P. S. Les... Your concise answers are beating me to the punch as I compose my (somewhat... ?!) lengthier replies. Glad we're on the same page though... (:-{D>)

--DLW
KB:

You're making my head hurt. D$#@! hypotheticals...

If you can find a lessee willing to lease a particular strata in the middle of a productive sedimentary column that is commingled, be my guest.

I would think that the landman who tried to lease under those terms would rather stick his head in a oven.

OK, now that that's out of my system. A lease taken from a particular strata in the middle of producing wellbore. Hmmm... Instant mineral trespass by the lessee as soon as the well is perfed at various formations?

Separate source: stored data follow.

-- pv_equiv track=rewrite | github.com/nyjgary/nlp-translation | train_eval.py | filter_output_indices
-- ===== SOURCE A (Python) =====
-- RESERVED_TOKENS = {'<SOS>': 0, '<EOS>': 1, '<PAD>': 2, '<UNK>': 3}
--
-- def filter_output_indices(list_indices):
--     # NEW 11/28
--     """ Filters out any tokens predicted after <EOS>, as well as <EOS>, <SOS>, and <PAD> themselves """
--
--     # drops everything after <EOS>
--     try:
--         output = list_indices[:list_indices.index(RESERVED_TOKENS['<EOS>'])]
--     except:
--         output = list_indices
--     # drops <SOS>, <EOS>, <PAD>
--     ignored_idx = [RESERVED_TOKENS[token] for token in ['<SOS>', '<EOS>', '<PAD>']]
--     output = [idx for idx in output if idx not in ignored_idx]
--     return output
-- ===== SOURCE B (Python) =====
-- RESERVED_TOKENS = {'<SOS>': 0, '<EOS>': 1, '<PAD>': 2, '<UNK>': 3}
--
-- def filter_output_indices(list_indices):
--     """Single pass: stop at <EOS>, skip <SOS>/<PAD>, keep everything else."""
--     result = []
--     for idx in list_indices:
--         if idx == RESERVED_TOKENS['<EOS>']:
--             break
--         if idx == RESERVED_TOKENS['<SOS>'] or idx == RESERVED_TOKENS['<PAD>']:
--             continue
--         result.append(idx)
--     return result
-- ===== Notes on version B (the rewrite author's own statement) =====
-- stated objective: simpler
-- what changed: Replaced the index/slice scan plus a second filtering comprehension by one explicit loop that breaks at <EOS> and skips <SOS>/<PAD>, building the result in a single pass.
import Mathlib
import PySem

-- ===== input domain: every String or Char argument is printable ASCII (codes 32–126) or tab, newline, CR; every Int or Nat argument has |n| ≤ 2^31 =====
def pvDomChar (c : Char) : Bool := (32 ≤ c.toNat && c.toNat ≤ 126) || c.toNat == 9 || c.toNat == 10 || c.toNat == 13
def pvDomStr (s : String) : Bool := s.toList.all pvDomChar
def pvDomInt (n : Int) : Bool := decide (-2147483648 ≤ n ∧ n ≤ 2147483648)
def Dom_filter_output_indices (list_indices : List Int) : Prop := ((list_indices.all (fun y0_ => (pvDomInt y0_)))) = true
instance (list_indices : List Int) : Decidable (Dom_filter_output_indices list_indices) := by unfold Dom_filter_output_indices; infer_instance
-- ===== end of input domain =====

-- B fuses A's index/slice scan and filtering comprehension into one single-pass loop with an early break at <EOS> (objective: simpler).


-- ===== PORT A =====
-- try: output = list_indices[:list_indices.index(1)]  except: output = list_indices
-- output = [idx for idx in output if idx not in [0, 1, 2]]
def filter_output_indices (list_indices : List Int) : List Int :=
  let output : List Int :=
    match PySem.List.index? list_indices (1 : Int) with
    | some i => PySem.List.slice list_indices none (some (i : Int))
    | none => list_indices
  output.filter (fun idx => !(idx == 0 || idx == 1 || idx == 2))

-- ===== PORT B =====
-- single loop: break at <EOS>(1), skip <SOS>(0)/<PAD>(2), append otherwise
def filter_output_indices_alt (list_indices : List Int) : List Int :=
  match list_indices with
  | [] => []
  | idx :: rest =>
    if idx == 1 then []
    else if idx == 0 || idx == 2 then filter_output_indices_alt rest
    else idx :: filter_output_indices_alt rest

-- ===== PRECONDITION & SPEC =====
def Spec_filter_output_indices (list_indices : List Int) (out : List Int) : Prop := out = filter_output_indices_alt list_indices
instance (list_indices : List Int) (out : List Int) : Decidable (Spec_filter_output_indices list_indices out) := by unfold Spec_filter_output_indices; infer_instance

-- ===== CLAIM (what is proved, stated in full; the proofs are below) =====
def Claim_equal_filter_output_indices : Prop := ∀ (list_indices : List Int), Dom_filter_output_indices list_indices → Spec_filter_output_indices list_indices (filter_output_indices list_indices)

-- ===== LEMMAS AND PROOFS =====

-- A on a cons unfolds to exactly B's three-way case split.
theorem filter_output_indices_cons (x : Int) (xs : List Int) :
    filter_output_indices (x :: xs) =
      (if x = 1 then []
       else if x = 0 ∨ x = 2 then filter_output_indices xs
       else x :: filter_output_indices xs) := by
  by_cases hx : x = 1
  · subst hx
    unfold filter_output_indices
    rw [PySem.List.index?_cons_self]
    simp [PySem.List.slice_to]
  · have hidx := PySem.List.index?_cons_of_ne (v := (1 : Int)) (xs := xs) hx
    unfold filter_output_indices
    rw [hidx]
    cases h : PySem.List.index? xs (1 : Int) with
    | none =>
        simp only [Option.map_none, List.filter_cons]
        by_cases h0 : x = 0
        · simp_all
        · by_cases h2 : x = 2 <;> simp_all
    | some i =>
        simp only [Option.map_some]
        rw [PySem.List.slice_to_natCast, PySem.List.slice_to_natCast]
        simp only [List.take_succ_cons, List.filter_cons]
        by_cases h0 : x = 0
        · simp_all
        · by_cases h2 : x = 2 <;> simp_all

theorem ab_eq (l : List Int) : filter_output_indices l = filter_output_indices_alt l := by
  induction l with
  | nil => simp [filter_output_indices, filter_output_indices_alt, PySem.List.index?]
  | cons x xs ih =>
      rw [filter_output_indices_cons, filter_output_indices_alt]
      by_cases hx : x = 1
      · simp [hx]
      · by_cases h02 : x = 0 ∨ x = 2 <;> simp_all

-- ===== VERDICT (by name: the statement is the Claim_ definition above) =====
theorem filter_output_indices_spec : Claim_equal_filter_output_indices := by
  intro l _
  unfold Spec_filter_output_indices
  exact ab_eq l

The problem with such a situation is that it is impossible to determine which fraction of the product is coming from which formation. This is why you're not allowed to commingle unless the ownership is identical in area and extent.

OK, hypothetical... If all formations were more or less equal (instantly violated by shale / non-shale interval), theoretically one could attempt to approximate production coming from each strata by calculating equilibrium and partial pressure across a uniform pressure gradient. But not even the tight sands within each interval are uniform. Differing porosities and permeabilities... let's toss this to a reservoir engineer.

Going back to not being charged on the failed perf. I think all UMI is exempted from is dry hole cost on a non-productive well. If the well produces, UMI is charged for all operations that brought him to a successful completion. I cannot comtemplate the validity of any other analysis; otherwise, all the operator could recover from UMI is the hypothesized well completion cost for a well drilled and completed to the successful interval. This would fly in the face of the 'actual well costs' rule; a well cannot be both a dry hole and a producer. Can you imagine an operator trying to account for this? Well 999999 had downhole problems and sidetracks, but operator could only recover 'idealized' well cost from the UMI?

The issue with Zink (as I remember) was his being charged with the net development costs of the field in which he was located, including dry hole costs, which is expressly disallowed by the Mineral Code. LASC expressly admonished Respondents as to this practice.
graysands - hey I'm here like everyone else just trying to wrap my frozen brain around it all. Ideas & concepts about all this business hit me in the face from time to time, and I like to at least make an attempt to understand. Makes life easier, IMO. And as long as these guys are willing to put up with me, no matter how off-track or out of the box I get, I'm most appreciative. If they ever think I'm out of line, they're most welcome to let me know. I'm coming back later to read and re-read again myself, so I'm off. sesport
I have a question about KCS. Are they a reputable company to lease with. My mother n law has mineral rights in Texas and KCS sent her paperwork to sign as a lease agreement. THey were suppose to pay her a couple years back pay and monthly residules. They would never give her an exact amount, then later mailed a check for a thousand dollars. She's not going to cash it b/c we read about a scam that once you cash the check you are pretty much screwed. She is now trying to get a hold of them to see what this is about. However, they have 3 well logs on the property and are wanting to drill more in the future. There is like 700 acres. Can anyone give us some insightful info.